---------- DATA SECTION
-- pv_equiv track=rewrite | github.com/jjsohn92/latent_mutExploration | utils/analysis_utils.py | computeRevealedMutType
-- ===== SOURCE A (Python) =====
-- from typing import List, Dict, Tuple, Set
--
-- def computeRevealedMutType(isNotRefactorings:List[bool], isSemanticChanges:List[str], revealedAt:str, modifiedAts:List[str]) -> List:
--     """
--     -> these are on the "first" revealing points
--     Here, semantic change actually refers to semnatic change & not refactoriung
--     Five level:
--     - sc_c, sc_nc
--     - rc_c, rc_nc
--     - nc_nc
--     """
--     #
--     rv_flag = 'c' if revealedAt in modifiedAts else 'nc'
--     chg_status = []
--     #print ("--", isNotRefactorings, isSemanticChanges)
--     for isNotRefactoring, isSemanticChange in zip(isNotRefactorings, isSemanticChanges):
--         #print ("======", isSemanticChange, isNotRefactoring)
--         if isSemanticChange:
--             if isNotRefactoring: # if we encounter any of this case, then
--                 return f"sc_{rv_flag}", True, True, True, True
--             else:
--                 chg_status.append('rc')
--         else:
--             chg_status.append('nc')
--     if 'rc' in  chg_status:
--         return f'rc_{rv_flag}', False, False, True, True
--     else:
--         #assert rv_flag == 'nc', f"{rv_flag}, {chg_status}"
--         if rv_flag != 'nc': rv_flag = 'nc' # for non-semantic change
--         return f"nc_{rv_flag}", False, False, False, False
-- ===== SOURCE B (Python) =====
-- def computeRevealedMutType(isNotRefactorings, isSemanticChanges, revealedAt, modifiedAts):
--     pairs = list(zip(isNotRefactorings, isSemanticChanges))
--     if any(sc and nr for nr, sc in pairs):
--         rv_flag = 'c' if revealedAt in modifiedAts else 'nc'
--         return f"sc_{rv_flag}", True, True, True, True
--     if any(sc and not nr for nr, sc in pairs):
--         rv_flag = 'c' if revealedAt in modifiedAts else 'nc'
--         return f"rc_{rv_flag}", False, False, True, True
--     return "nc_nc", False, False, False, False
-- ===== Notes on version B (the rewrite author's own statement) =====
-- stated objective: simpler
-- what changed: Replaces the accumulating chg_status loop with two short-circuiting any() predicates over the zipped pairs and a literal nc_nc fallback (the nc branch always forces the flag to nc), computing the reveal flag only when needed.
import Mathlib
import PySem

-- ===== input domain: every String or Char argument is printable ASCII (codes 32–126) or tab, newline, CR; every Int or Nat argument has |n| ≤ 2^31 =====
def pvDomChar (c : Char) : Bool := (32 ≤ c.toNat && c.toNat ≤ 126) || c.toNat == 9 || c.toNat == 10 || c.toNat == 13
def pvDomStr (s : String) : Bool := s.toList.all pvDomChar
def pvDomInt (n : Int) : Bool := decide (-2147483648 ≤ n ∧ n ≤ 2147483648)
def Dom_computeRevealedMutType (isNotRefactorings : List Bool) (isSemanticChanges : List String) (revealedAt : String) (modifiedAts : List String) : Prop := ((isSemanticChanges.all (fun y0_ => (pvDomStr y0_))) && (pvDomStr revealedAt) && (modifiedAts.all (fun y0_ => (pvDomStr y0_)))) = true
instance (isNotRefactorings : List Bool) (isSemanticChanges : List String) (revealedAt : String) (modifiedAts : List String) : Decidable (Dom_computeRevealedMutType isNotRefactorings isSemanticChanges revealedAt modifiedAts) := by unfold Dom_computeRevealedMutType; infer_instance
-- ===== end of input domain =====

-- B replaces A's accumulating chg_status loop by two short-circuiting any-scans (simpler decomposition, same behaviour).

-- ===== PORT A =====
-- the for-loop of A: pairs = zip(isNotRefactorings, isSemanticChanges), accumulator chg_status
def pvLoopA (rv : String) : List (Bool × String) → List String → String × Bool × Bool × Bool × Bool
  | [], chg =>
      if chg.contains "rc" then ("rc_" ++ rv, false, false, true, true)
      else
        let rv' := if rv != "nc" then "nc" else rv
        ("nc_" ++ rv', false, false, false, false)
  | (nr, sc) :: rest, chg =>
      if sc != "" then
        if nr then ("sc_" ++ rv, true, true, true, true)
        else pvLoopA rv rest (chg ++ ["rc"])
      else pvLoopA rv rest (chg ++ ["nc"])

def computeRevealedMutType (isNotRefactorings : List Bool) (isSemanticChanges : List String) (revealedAt : String) (modifiedAts : List String) : String × Bool × Bool × Bool × Bool :=
  let rv_flag := if modifiedAts.contains revealedAt then "c" else "nc"
  pvLoopA rv_flag (isNotRefactorings.zip isSemanticChanges) []

-- ===== PORT B =====
def computeRevealedMutType_alt (isNotRefactorings : List Bool) (isSemanticChanges : List String) (revealedAt : String) (modifiedAts : List String) : String × Bool × Bool × Bool × Bool :=
  let pairs := isNotRefactorings.zip isSemanticChanges
  if pairs.any (fun p => p.2 != "" && p.1) then
    let rv_flag := if modifiedAts.contains revealedAt then "c" else "nc"
    ("sc_" ++ rv_flag, true, true, true, true)
  else if pairs.any (fun p => p.2 != "" && !p.1) then
    let rv_flag := if modifiedAts.contains revealedAt then "c" else "nc"
    ("rc_" ++ rv_flag, false, false, true, true)
  else ("nc_nc", false, false, false, false)

-- ===== PRECONDITION & SPEC =====
def Spec_computeRevealedMutType (isNotRefactorings : List Bool) (isSemanticChanges : List String) (revealedAt : String) (modifiedAts : List String) (out : String × Bool × Bool × Bool × Bool) : Prop := out = computeRevealedMutType_alt isNotRefactorings isSemanticChanges revealedAt modifiedAts
instance (isNotRefactorings : List Bool) (isSemanticChanges : List String) (revealedAt : String) (modifiedAts : List String) (out : String × Bool × Bool × Bool × Bool) : Decidable (Spec_computeRevealedMutType isNotRefactorings isSemanticChanges revealedAt modifiedAts out) := by unfold Spec_computeRevealedMutType; infer_instance

-- ===== CLAIM (what is proved, stated in full; the proofs are below) =====
def Claim_equal_computeRevealedMutType : Prop := ∀ (isNotRefactorings : List Bool) (isSemanticChanges : List String) (revealedAt : String) (modifiedAts : List String), Dom_computeRevealedMutType isNotRefactorings isSemanticChanges revealedAt modifiedAts → Spec_computeRevealedMutType isNotRefactorings isSemanticChanges revealedAt modifiedAts (computeRevealedMutType isNotRefactorings isSemanticChanges revealedAt modifiedAts)

-- ===== LEMMAS AND PROOFS =====

-- characterisation of A's loop for any accumulator
theorem pvLoopA_char (rv : String) (pairs : List (Bool × String)) (chg : List String) :
    pvLoopA rv pairs chg =
      if pairs.any (fun p => p.2 != "" && p.1) then ("sc_" ++ rv, true, true, true, true)
      else if pairs.any (fun p => p.2 != "" && !p.1) || chg.contains "rc" then
        ("rc_" ++ rv, false, false, true, true)
      else
        ("nc_" ++ (if rv != "nc" then "nc" else rv), false, false, false, false) := by
  induction pairs generalizing chg with
  | nil => simp [pvLoopA]
  | cons p rest ih =>
    obtain ⟨nr, sc⟩ := p
    by_cases hsc : sc = ""
    · subst hsc
      have hc : (chg ++ ["nc"]).contains "rc" = chg.contains "rc" := by simp
      simp only [pvLoopA, ih, hc]
      simp only [List.any_cons, bne_self_eq_false, Bool.false_and, Bool.false_or]
      simp
    · cases nr with
      | true => simp [pvLoopA, hsc]
      | false =>
        have h : (sc != "") = true := by simp [hsc]
        have hc : (chg ++ ["rc"]).contains "rc" = true := by simp
        simp only [pvLoopA, if_pos h, ih, hc]
        simp only [List.any_cons, h, Bool.and_false, Bool.false_or, Bool.true_and, Bool.or_true]
        simp

-- ===== VERDICT (by name: the statement is the Claim_ definition above) =====
theorem computeRevealedMutType_spec : Claim_equal_computeRevealedMutType := by
  intro nrs scs rv mas _
  unfold Spec_computeRevealedMutType computeRevealedMutType computeRevealedMutType_alt
  rw [pvLoopA_char]
  by_cases h1 : (nrs.zip scs).any (fun p => p.2 != "" && p.1)
  · simp [h1]
  · by_cases h2 : (nrs.zip scs).any (fun p => p.2 != "" && !p.1)
    · simp [h1, h2]
    · by_cases hm : rv ∈ mas <;> simp [h1, h2, hm]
--------------------
EXERCISE BRIEF. Show all lines from the data above in which the word "append" appears.

SOLUTION.
--                 chg_status.append('rc')
--             chg_status.append('nc')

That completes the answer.